The first available result from the manuscript is the comparison between different variogram model functions, that could be improved in my view (see comment #2). The scale dependency of the hydraulic conductivity is examined next, confirming earlier literature results. An example application of the Bayesian approach to the estimate of correlation length given the maximum length scale is then presented. Other variogram parameters examined are anisotropy, nugget effect, and shape parameter.
The discussion addresses important issues such as the unbiasedness of the data set employed, among others.
The paper looks as a mature contribution; given the topic and the type of paper, I see however some room for further improvement. Results are of interest to the readership of Hydrology and Earth System Sciences. The methods are adequate, the paper subdivision into sections sound, and the figures illustrative. I recommend minor revisions for the reason explained below.

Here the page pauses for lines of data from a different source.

-- pv_equiv track=rewrite | github.com/nareshdevops9447/employee-appraisal-system | backend/app.py | determine_user_type
-- ===== SOURCE A (Python) =====
-- def determine_user_type(email):
--     email_lower = email.lower()
--     office_domains = ['outlook.com', 'hotmail.com', 'live.com', 'microsoft.com']
--
--     for domain in office_domains:
--         if email_lower.endswith('@' + domain):
--             return 'office'
--
--     field_domains = ['gmail.com', 'yahoo.com', 'aol.com', 'icloud.com', 'protonmail.com']
--     for domain in field_domains:
--         if email_lower.endswith('@' + domain):
--             return 'field'
--
--     return 'office'
-- ===== SOURCE B (Python) =====
-- FIELD_DOMAINS = {'gmail.com', 'yahoo.com', 'aol.com', 'icloud.com', 'protonmail.com'}
--
--
-- def determine_user_type(email):
--     _before, sep, domain = email.lower().rpartition('@')
--     if sep and domain in FIELD_DOMAINS:
--         return 'field'
--     return 'office'
-- ===== Notes on version B (the rewrite author's own statement) =====
-- stated objective: idiomatic
-- what changed: B parses the address once with rpartition('@') and does a single set-membership test on the domain (only the field set matters, since every non-field address yields 'office'), replacing A's nine suffix scans over two hard-coded lists.
import Mathlib
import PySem

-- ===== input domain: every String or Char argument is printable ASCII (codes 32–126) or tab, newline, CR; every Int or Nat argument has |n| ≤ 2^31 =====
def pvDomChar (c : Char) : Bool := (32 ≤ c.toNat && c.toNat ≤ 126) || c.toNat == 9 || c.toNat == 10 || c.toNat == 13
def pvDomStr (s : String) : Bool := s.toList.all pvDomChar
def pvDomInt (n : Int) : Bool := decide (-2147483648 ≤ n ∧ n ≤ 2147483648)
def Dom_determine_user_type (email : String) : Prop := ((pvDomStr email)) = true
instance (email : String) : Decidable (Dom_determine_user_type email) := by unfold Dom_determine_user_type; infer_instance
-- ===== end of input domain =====

-- B parses the address once with rpartition('@') and tests the domain against one set, replacing A's nine endswith scans (idiomatic; return value proved equal).

-- ===== PORT A =====
def determine_user_type (email : String) : String :=
  let email_lower := PySem.Str.lower email
  let office_domains : List String := ["outlook.com", "hotmail.com", "live.com", "microsoft.com"]
  if office_domains.any (fun d => PySem.Str.endswith email_lower ("@" ++ d)) then "office"
  else
    let field_domains : List String := ["gmail.com", "yahoo.com", "aol.com", "icloud.com", "protonmail.com"]
    if field_domains.any (fun d => PySem.Str.endswith email_lower ("@" ++ d)) then "field"
    else "office"

-- ===== PORT B =====
-- hand port of str.rpartition('@') (PySem has no rpartition): split at the LAST '@';
-- exact: returns (part before last '@', true, part after) or ([], false, whole string) when no '@'.
def pvRPartitionAt (cs : List Char) : List Char × Bool × List Char :=
  let r := cs.reverse
  let domR := r.takeWhile (· ≠ '@')
  if '@' ∈ cs then ((r.drop (domR.length + 1)).reverse, true, domR.reverse)
  else ([], false, cs)

def pvFieldDomains : List (List Char) :=
  ["gmail.com".toList, "yahoo.com".toList, "aol.com".toList, "icloud.com".toList, "protonmail.com".toList]

def determine_user_type_alt (email : String) : String :=
  let p := pvRPartitionAt (PySem.Str.lower email).toList
  if p.2.1 && pvFieldDomains.contains p.2.2 then "field" else "office"

-- ===== PRECONDITION & SPEC =====
def Spec_determine_user_type (email : String) (out : String) : Prop := out = determine_user_type_alt email
instance (email : String) (out : String) : Decidable (Spec_determine_user_type email out) := by unfold Spec_determine_user_type; infer_instance

-- ===== CLAIM (what is proved, stated in full; the proofs are below) =====
def Claim_equal_determine_user_type : Prop := ∀ (email : String), Dom_determine_user_type email → Spec_determine_user_type email (determine_user_type email)

-- ===== LEMMAS AND PROOFS =====

-- a prefix "e ++ ['@']" (e free of '@') is exactly: r contains '@' and its '@'-free head is e
lemma prefix_append_at_iff (e r : List Char) (he : '@' ∉ e) :
    ((e ++ ['@']) <+: r) ↔ ('@' ∈ r ∧ r.takeWhile (· ≠ '@') = e) := by
  induction e generalizing r with
  | nil =>
    cases r with
    | nil => simp
    | cons c t =>
      by_cases hc : c = '@'
      · subst hc; simp [List.cons_prefix_cons]
      · simp [hc, List.cons_prefix_cons, Ne.symm hc]
  | cons a e ih =>
    have ha : a ≠ '@' := fun h => he (by simp [h])
    have he' : '@' ∉ e := fun h => he (List.mem_cons_of_mem _ h)
    cases r with
    | nil => simp
    | cons c t =>
      rw [List.cons_append, List.cons_prefix_cons, List.takeWhile_cons, ih t he']
      by_cases hc : c = a
      · subst hc
        rw [if_pos (by simpa using ha)]
        constructor
        · rintro ⟨-, h1, h2⟩; exact ⟨List.mem_cons_of_mem _ h1, by rw [h2]⟩
        · rintro ⟨h1, h2⟩
          simp only [List.cons.injEq, true_and] at h2
          refine ⟨rfl, ?_, h2⟩
          rcases List.mem_cons.mp h1 with h | h
          · exact absurd h.symm ha
          · exact h
      · constructor
        · rintro ⟨h, -⟩; exact absurd h (fun hh => hc hh.symm)
        · rintro ⟨-, h2⟩
          by_cases hat : c = '@'
          · rw [if_neg (by simp [hat])] at h2
            exact ((List.cons_ne_nil a e) h2.symm).elim
          · rw [if_pos (by simp [hat])] at h2
            injection h2 with h h'
            exact (hc h).elim

-- A's endswith test characterised by B's quantities (membership of '@' and the last-'@' domain)
lemma endswith_at_iff (cs d : List Char) (hd : '@' ∉ d) :
    (('@' :: d) <:+ cs) ↔ ('@' ∈ cs ∧ (cs.reverse.takeWhile (· ≠ '@')).reverse = d) := by
  rw [← List.reverse_prefix]
  have h : ('@' :: d).reverse = d.reverse ++ ['@'] := by simp
  rw [h, prefix_append_at_iff _ _ (by simpa using hd), List.mem_reverse]
  constructor
  · rintro ⟨h1, h2⟩; exact ⟨h1, by rw [h2]; simp⟩
  · rintro ⟨h1, h2⟩; exact ⟨h1, by rw [← h2]; simp⟩

lemma endswith_eq_test (el : List Char) (d : String) (hd : '@' ∉ d.toList) :
    PySem.Chars.endswith el ("@" ++ d).toList
      = (decide ('@' ∈ el) && ((el.reverse.takeWhile (· ≠ '@')).reverse == d.toList)) := by
  have h1 : ("@" ++ d).toList = '@' :: d.toList := by simp
  rw [h1]
  by_cases h : ('@' :: d.toList) <:+ el
  · rw [(PySem.Chars.endswith_iff ..).mpr h]
    rcases (endswith_at_iff el d.toList hd).mp h with ⟨ha, hb⟩
    rw [decide_eq_true ha, (beq_iff_eq ..).mpr hb]
    rfl
  · have hf : PySem.Chars.endswith el ('@' :: d.toList) = false := by
      rcases hh : PySem.Chars.endswith el ('@' :: d.toList) with _ | _
      · rfl
      · exact absurd ((PySem.Chars.endswith_iff ..).mp hh) h
    rw [hf]
    rw [endswith_at_iff el d.toList hd] at h
    rcases Decidable.not_and_iff_or_not.mp h with h' | h'
    · simp [h']
    · rw [(beq_eq_false_iff_ne ..).mpr h']
      simp

-- ===== VERDICT (by name: the statement is the Claim_ definition above) =====
theorem determine_user_type_spec : Claim_equal_determine_user_type := by
  intro email _
  unfold Spec_determine_user_type
  simp only [determine_user_type, determine_user_type_alt, pvRPartitionAt, pvFieldDomains,
    List.any_cons, List.any_nil, PySem.Str.endswith_eq, PySem.Str.toList_lower]
  set el := PySem.Chars.lower email.toList with hel
  rw [endswith_eq_test el "outlook.com" (by decide), endswith_eq_test el "hotmail.com" (by decide),
      endswith_eq_test el "live.com" (by decide), endswith_eq_test el "microsoft.com" (by decide),
      endswith_eq_test el "gmail.com" (by decide), endswith_eq_test el "yahoo.com" (by decide),
      endswith_eq_test el "aol.com" (by decide), endswith_eq_test el "icloud.com" (by decide),
      endswith_eq_test el "protonmail.com" (by decide)]
  by_cases hat : '@' ∈ el
  · rw [if_pos hat, decide_eq_true hat]
    simp only [Bool.true_and]
    generalize (List.takeWhile (fun x => decide (x ≠ '@')) el.reverse).reverse = g
    by_cases h1 : g = "outlook.com".toList
    · subst h1; decide
    by_cases h2 : g = "hotmail.com".toList
    · subst h2; decide
    by_cases h3 : g = "live.com".toList
    · subst h3; decide
    by_cases h4 : g = "microsoft.com".toList
    · subst h4; decide
    by_cases h5 : g = "gmail.com".toList
    · subst h5; decide
    by_cases h6 : g = "yahoo.com".toList
    · subst h6; decide
    by_cases h7 : g = "aol.com".toList
    · subst h7; decide
    by_cases h8 : g = "icloud.com".toList
    · subst h8; decide
    by_cases h9 : g = "protonmail.com".toList
    · subst h9; decide
    simp [List.contains_eq_mem]
    exact fun _ => ⟨by simpa using h5, by simpa using h6, by simpa using h7,
      by simpa using h8, by simpa using h9⟩
  · rw [if_neg hat, decide_eq_false hat]
    simp
theorem pv_gpLoop_char (mx mr : Int) (hmx : 0 ≤ mx) (hmr : 0 ≤ mr) (hmrmx : mr ≤ mx) :
    ∀ (fuel : Nat) (p : Int) (q : List Int) (s : Std.HashSet Int),
    pvQInv p q → (mr + 2 - p).toNat ≤ fuel →
    (∀ n, n ∈ s ↔ pvInit mx n ∧ ¬ pvRem mr p n) →
    ∀ n, n ∈ pvGpLoop mx mr fuel s q p ↔ (pvInit mx n ∧ ¬ pvRem mr (mr+1) n) := by
  intro fuel
  induction fuel with
  | zero =>
    intro p q s hq hfuel hs n
    simp only [pvGpLoop]
    rw [hs]
    have hiff : pvRem mr p n ↔ pvRem mr (mr+1) n := by
      unfold pvRem
      constructor
      · rintro ⟨d, h1, h2, h3, h4, h5, h6⟩; exact ⟨d, h1, by omega, h3, h4, h5, h6⟩
      · rintro ⟨d, h1, h2, h3, h4, h5, h6⟩; exact ⟨d, h1, by omega, h3, h4, h5, h6⟩
    rw [hiff]
  | succ fuel ih =>
    intro p q s hq hfuel hs n
    by_cases hple : p ≤ mr
    · have hp2 : 2 ≤ p := by
        rcases hq with ⟨rfl, _⟩ | ⟨rfl, _⟩ | ⟨h, _, _⟩ | ⟨h, _, _⟩ <;> omega
      have hInitp : pvInit mx p := by
        rcases hq with ⟨rfl, _⟩ | ⟨rfl, _⟩ | ⟨h5, h6, _⟩ | ⟨h5, h6, _⟩
        · exact Or.inl rfl
        · exact Or.inr (Or.inl rfl)
        · exact Or.inr (Or.inr ⟨h5, by omega, Or.inr h6⟩)
        · exact Or.inr (Or.inr ⟨h5, by omega, Or.inl h6⟩)
      have hstep := pv_step_char mx mr p s hple hp2 hInitp hs
      rcases hq with ⟨rfl, rfl⟩ | ⟨rfl, rfl⟩ | ⟨h5, h6, rfl⟩ | ⟨h5, h6, rfl⟩
      · -- p=2, q=[3,5,7] → next p'=3, q'=[5,7]
        rw [pv_gpLoop_step mx mr fuel s [3,5,7] 2 3 [5,7] hple rfl]
        refine ih 3 [5,7] _ (Or.inr (Or.inl ⟨rfl, rfl⟩)) (by omega) (fun m => ?_) n
        have hre : pvRem mr 3 m ↔ pvRem mr (2+1) m :=
          pv_rem_ext mr (2+1) 3 m (by omega) (fun e he1 he2 he3 => absurd he1 (by omega))
        rw [hstep m, hre]
      · -- p=3, q=[5,7] → next p'=5, q'=[7]
        rw [pv_gpLoop_step mx mr fuel s [5,7] 3 5 [7] hple rfl]
        refine ih 5 [7] _ (Or.inr (Or.inr (Or.inl ⟨by omega, by decide, rfl⟩))) (by omega)
          (fun m => ?_) n
        have hre : pvRem mr 5 m ↔ pvRem mr (3+1) m := by
          refine pv_rem_ext mr (3+1) 5 m (by omega) ?_
          intro e he1 he2 he3
          have he : e = 4 := by omega
          subst he
          exact pv_not_prime 2 4 (by omega) (by omega) (by omega)
        rw [hstep m, hre]
      · -- p ≡ 5 mod 6, q=[p+2] → appends give q1=[p+2,p+6,p+8]; next p'=p+2
        rw [pv_gpLoop_step mx mr fuel s [p+2] p (p+2) [p+2+4, p+2+4+2] hple rfl]
        have hq' : pvQInv (p+2) [p+2+4, p+2+4+2] := by
          refine Or.inr (Or.inr (Or.inr ⟨by omega, by omega, ?_⟩))
          have h : p + 2 + 4 + 2 = p + 2 + 6 := by ring
          rw [h]
        refine ih (p+2) [p+2+4, p+2+4+2] _ hq' (by omega) (fun m => ?_) n
        have hre : pvRem mr (p+2) m ↔ pvRem mr (p+1) m := by
          refine pv_rem_ext mr (p+1) (p+2) m (by omega) ?_
          intro e he1 he2 he3
          have he : e = p + 1 := by omega
          subst he
          exact pv_not_prime 2 (p+1) (by omega) (by omega) (by omega)
        rw [hstep m, hre]
      · -- p ≡ 1 mod 6, q=[p+4,p+6] → next p'=p+4, q'=[p+6]
        rw [pv_gpLoop_step mx mr fuel s [p+4,p+6] p (p+4) [p+6] hple rfl]
        have hq' : pvQInv (p+4) [p+6] := by
          refine Or.inr (Or.inr (Or.inl ⟨by omega, by omega, ?_⟩))
          have h : p + 6 = p + 4 + 2 := by ring
          rw [h]
        refine ih (p+4) [p+6] _ hq' (by omega) (fun m => ?_) n
        have hre : pvRem mr (p+4) m ↔ pvRem mr (p+1) m := by
          refine pv_rem_ext mr (p+1) (p+4) m (by omega) ?_
          intro e he1 he2 he3
          have he : e = p + 1 ∨ e = p + 2 ∨ e = p + 3 := by omega
          rcases he with rfl | rfl | rfl
          · exact pv_not_prime 2 (p+1) (by omega) (by omega) (by omega)
          · exact pv_not_prime 3 (p+2) (by omega) (by omega) (by omega)
          · exact pv_not_prime 2 (p+3) (by omega) (by omega) (by omega)
        rw [hstep m, hre]
    · simp only [pvGpLoop, if_neg hple]
      rw [hs]
      have hiff : pvRem mr p n ↔ pvRem mr (mr+1) n := by
        unfold pvRem
        constructor
        · rintro ⟨d, h1, h2, h3, h4, h5, h6⟩; exact ⟨d, h1, by omega, h3, h4, h5, h6⟩
        · rintro ⟨d, h1, h2, h3, h4, h5, h6⟩; exact ⟨d, h1, by omega, h3, h4, h5, h6⟩
      rw [hiff]
-- pv_equiv track=rewrite | github.com/DanteNorlingTE21/Prog-1 | Funcs.py | snake_list_shuffle
-- ===== SOURCE A (Python) =====
-- def snake_list_shuffle(x):
--     funklist = []
--     funklist.append(x[0])
--     if len(x) >= 2:
--         funklist.append(x[len(x)-1])
--     if len(x) > 2:
--         for i in range(2,len(x)):
--             funklist.append(x[i-1])
--     return funklist
-- ===== SOURCE B (Python) =====
-- def snake_list_shuffle(x):
--     # Same result viewed differently: the output is x with its last element
--     # moved to position 1.  Copy, pop the tail, splice it back in at index 1.
--     y = list(x)
--     y.insert(1, y.pop())
--     return y
-- ===== Notes on version B (the rewrite author's own statement) =====
-- stated objective: simpler
-- what changed: Instead of assembling first/last/middle with an index-arithmetic append loop, B observes the output is the input with its last element moved to position 1 and performs that single pop/insert splice on a copy.
import Mathlib
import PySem

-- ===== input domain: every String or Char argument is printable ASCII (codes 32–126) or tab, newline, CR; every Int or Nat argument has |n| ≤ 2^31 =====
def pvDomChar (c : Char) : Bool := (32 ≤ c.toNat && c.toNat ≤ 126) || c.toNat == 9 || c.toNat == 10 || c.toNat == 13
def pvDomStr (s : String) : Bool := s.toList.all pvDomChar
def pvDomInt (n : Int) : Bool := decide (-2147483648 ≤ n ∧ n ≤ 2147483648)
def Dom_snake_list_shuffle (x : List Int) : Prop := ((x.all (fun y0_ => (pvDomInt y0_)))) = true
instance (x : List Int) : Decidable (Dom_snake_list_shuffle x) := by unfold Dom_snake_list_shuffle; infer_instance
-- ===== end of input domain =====

-- B replaces A's first/last/middle index loop with one splice: copy the list and move its last element to position 1 (simpler).

-- ===== PORT A =====
def snake_list_shuffle (x : List Int) : List Int :=
  let funklist : List Int := []
  let funklist := funklist ++ [PySem.List.pyGetD x 0 0]
  let funklist := if 2 ≤ (x.length : Int) then funklist ++ [PySem.List.pyGetD x ((x.length : Int) - 1) 0] else funklist
  if 2 < (x.length : Int) then
    (PySem.List.pyRange 2 (x.length : Int) 1).foldl (fun acc i => acc ++ [PySem.List.pyGetD x (i - 1) 0]) funklist
  else funklist

-- ===== PORT B =====
-- y.pop() on the empty list raises IndexError (excluded by Pre_); the none branch returns [].
def snake_list_shuffle_alt (x : List Int) : List Int :=
  match PySem.List.pop? x (-1) with
  | none => []
  | some (v, y) => PySem.List.insert y 1 v

-- ===== PRECONDITION & SPEC =====
-- Both Pythons raise IndexError on the empty list (A at x[0], B at y.pop()); Pre_ excludes exactly that input.
def Pre_snake_list_shuffle (x : List Int) : Prop := x ≠ []
instance (x : List Int) : Decidable (Pre_snake_list_shuffle x) := by unfold Pre_snake_list_shuffle; infer_instance
def pvWitness_snake_list_shuffle : List Int := [3, 1, 4]

def Spec_snake_list_shuffle (x : List Int) (out : List Int) : Prop := out = snake_list_shuffle_alt x
instance (x : List Int) (out : List Int) : Decidable (Spec_snake_list_shuffle x out) := by unfold Spec_snake_list_shuffle; infer_instance

-- ===== CLAIM (what is proved, stated in full; the proofs are below) =====
def Claim_equal_snake_list_shuffle : Prop := ∀ (x : List Int), Dom_snake_list_shuffle x → Pre_snake_list_shuffle x → Spec_snake_list_shuffle x (snake_list_shuffle x)

-- ===== LEMMAS AND PROOFS =====

-- A's loop, flattened: the appended values are the interior elements of x.
lemma loop_eq_interior (x : List Int) :
    (PySem.List.pyRange 2 (x.length : Int) 1).map (fun i => PySem.List.pyGetD x (i - 1) 0)
      = (x.drop 1).take (x.length - 2) := by
  rw [PySem.List.pyRange_one, List.map_map]
  apply List.ext_getElem
  · simp
    omega
  · intro k h1 h2
    simp only [List.getElem_map, List.getElem_range, Function.comp_apply,
      List.getElem_take, List.getElem_drop]
    have hk : k < x.length - 2 := by
      simp only [List.length_take, List.length_drop, lt_min_iff] at h2
      omega
    have hcast : ((2 : Int) + k - 1) = ((1 + k : Nat) : Int) := by push_cast; ring
    rw [hcast, PySem.List.pyGetD_natCast]
    have hlt : 1 + k < x.length := by omega
    rw [List.getD_eq_getElem _ _ hlt]

-- B in closed form: for nonempty x it is head, last, then the interior of x.
lemma alt_closed (x : List Int) (h : x ≠ []) :
    snake_list_shuffle_alt x =
      if 2 ≤ x.length then
        PySem.List.pyGetD x 0 0 :: x.getLast h :: (x.drop 1).take (x.length - 2)
      else [PySem.List.pyGetD x 0 0] := by
  unfold snake_list_shuffle_alt
  have hpop : PySem.List.pop? x = some (x.getLast h, x.dropLast) := by
    conv_lhs => rw [← List.dropLast_append_getLast h]
    rw [PySem.List.pop?_last]
  rw [hpop]
  show PySem.List.insert x.dropLast 1 (x.getLast h) = _
  by_cases h2 : 2 ≤ x.length
  · rw [if_pos h2]
    have h1 : 1 ≤ x.dropLast.length := by simp [List.length_dropLast]; omega
    rw [PySem.List.insert_ofNat _ _ _ h1]
    have hhead : x.dropLast.take 1 = [PySem.List.pyGetD x 0 0] := by
      rw [PySem.List.pyGetD_zero]
      cases x with
      | nil => exact absurd rfl h
      | cons a xs =>
        cases xs with
        | nil => simp at h2
        | cons b ys => simp [List.dropLast]
    rw [hhead]
    have hdrop : x.dropLast.drop 1 = (x.drop 1).take (x.length - 2) := by
      rw [List.dropLast_eq_take, List.drop_take]
      congr 1
    rw [hdrop]
    simp
  · -- singleton
    rw [if_neg h2]
    have hlen : x.length = 1 := by
      have := List.length_pos_iff.mpr h; omega
    obtain ⟨a, ha⟩ : ∃ a, x = [a] := by
      cases x with
      | nil => exact absurd rfl h
      | cons a xs => cases xs with
        | nil => exact ⟨a, rfl⟩
        | cons b ys => simp at hlen
    subst ha
    simp [PySem.List.insert, PySem.List.pyGetD]

-- The index len-1 reads the last element.
lemma lenm1_eq_last (x : List Int) (h : x ≠ []) :
    PySem.List.pyGetD x ((x.length : Int) - 1) 0 = x.getLast h := by
  have h0 : 0 < x.length := List.length_pos_iff.mpr h
  have hcast : ((x.length : Int) - 1) = ((x.length - 1 : Nat) : Int) := by push_cast [h0]; omega
  rw [hcast, PySem.List.pyGetD_natCast,
    List.getD_eq_getElem _ _ (by omega), List.getLast_eq_getElem]

lemma main_eq (x : List Int) (h : x ≠ []) :
    snake_list_shuffle x = snake_list_shuffle_alt x := by
  rw [alt_closed x h]
  unfold snake_list_shuffle
  simp only
  by_cases h3 : (2 : Int) < (x.length : Int)
  · have h2 : (2 : Int) ≤ (x.length : Int) := le_of_lt h3
    rw [if_pos h2, if_pos h3, if_pos (by exact_mod_cast h2 : 2 ≤ x.length),
      PySem.List.foldl_append_singleton_eq_map, loop_eq_interior, lenm1_eq_last x h]
    simp
  · by_cases h2 : (2 : Int) ≤ (x.length : Int)
    · -- length exactly 2
      have hlen2 : x.length = 2 := by omega
      rw [if_pos h2, if_neg h3, if_pos (by omega : 2 ≤ x.length), lenm1_eq_last x h]
      simp [hlen2]
    · rw [if_neg h2, if_neg (by omega : ¬ (2 : Int) < (x.length : Int)),
        if_neg (by exact_mod_cast h2 : ¬ 2 ≤ x.length)]
      simp

-- ===== VERDICT (by name: the statement is the Claim_ definition above) =====
theorem snake_list_shuffle_spec : Claim_equal_snake_list_shuffle := by
  intro x _ hpre
  exact main_eq x hpre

- The manuscript examines only stationary variograms, I suggest to mention that nonstationary variograms (see, e.g.,Di Federico and Neuman, 1997) were excluded from the analysis.
- The comparison among variograms having a different numbers of degrees of freedom (section 3.1) could be rendered more qualitative by model identification criteria (AOC, AIC_c, KIC, …), incorporating the number of parameters involved and the principle of parsimony. The same holds probably for other comparisons performed.
- How crucial is the assumption of two independent Gaussian distributions in Section 3.2 ? Could they develop a more general theory without it, maybe subject to other limitations ?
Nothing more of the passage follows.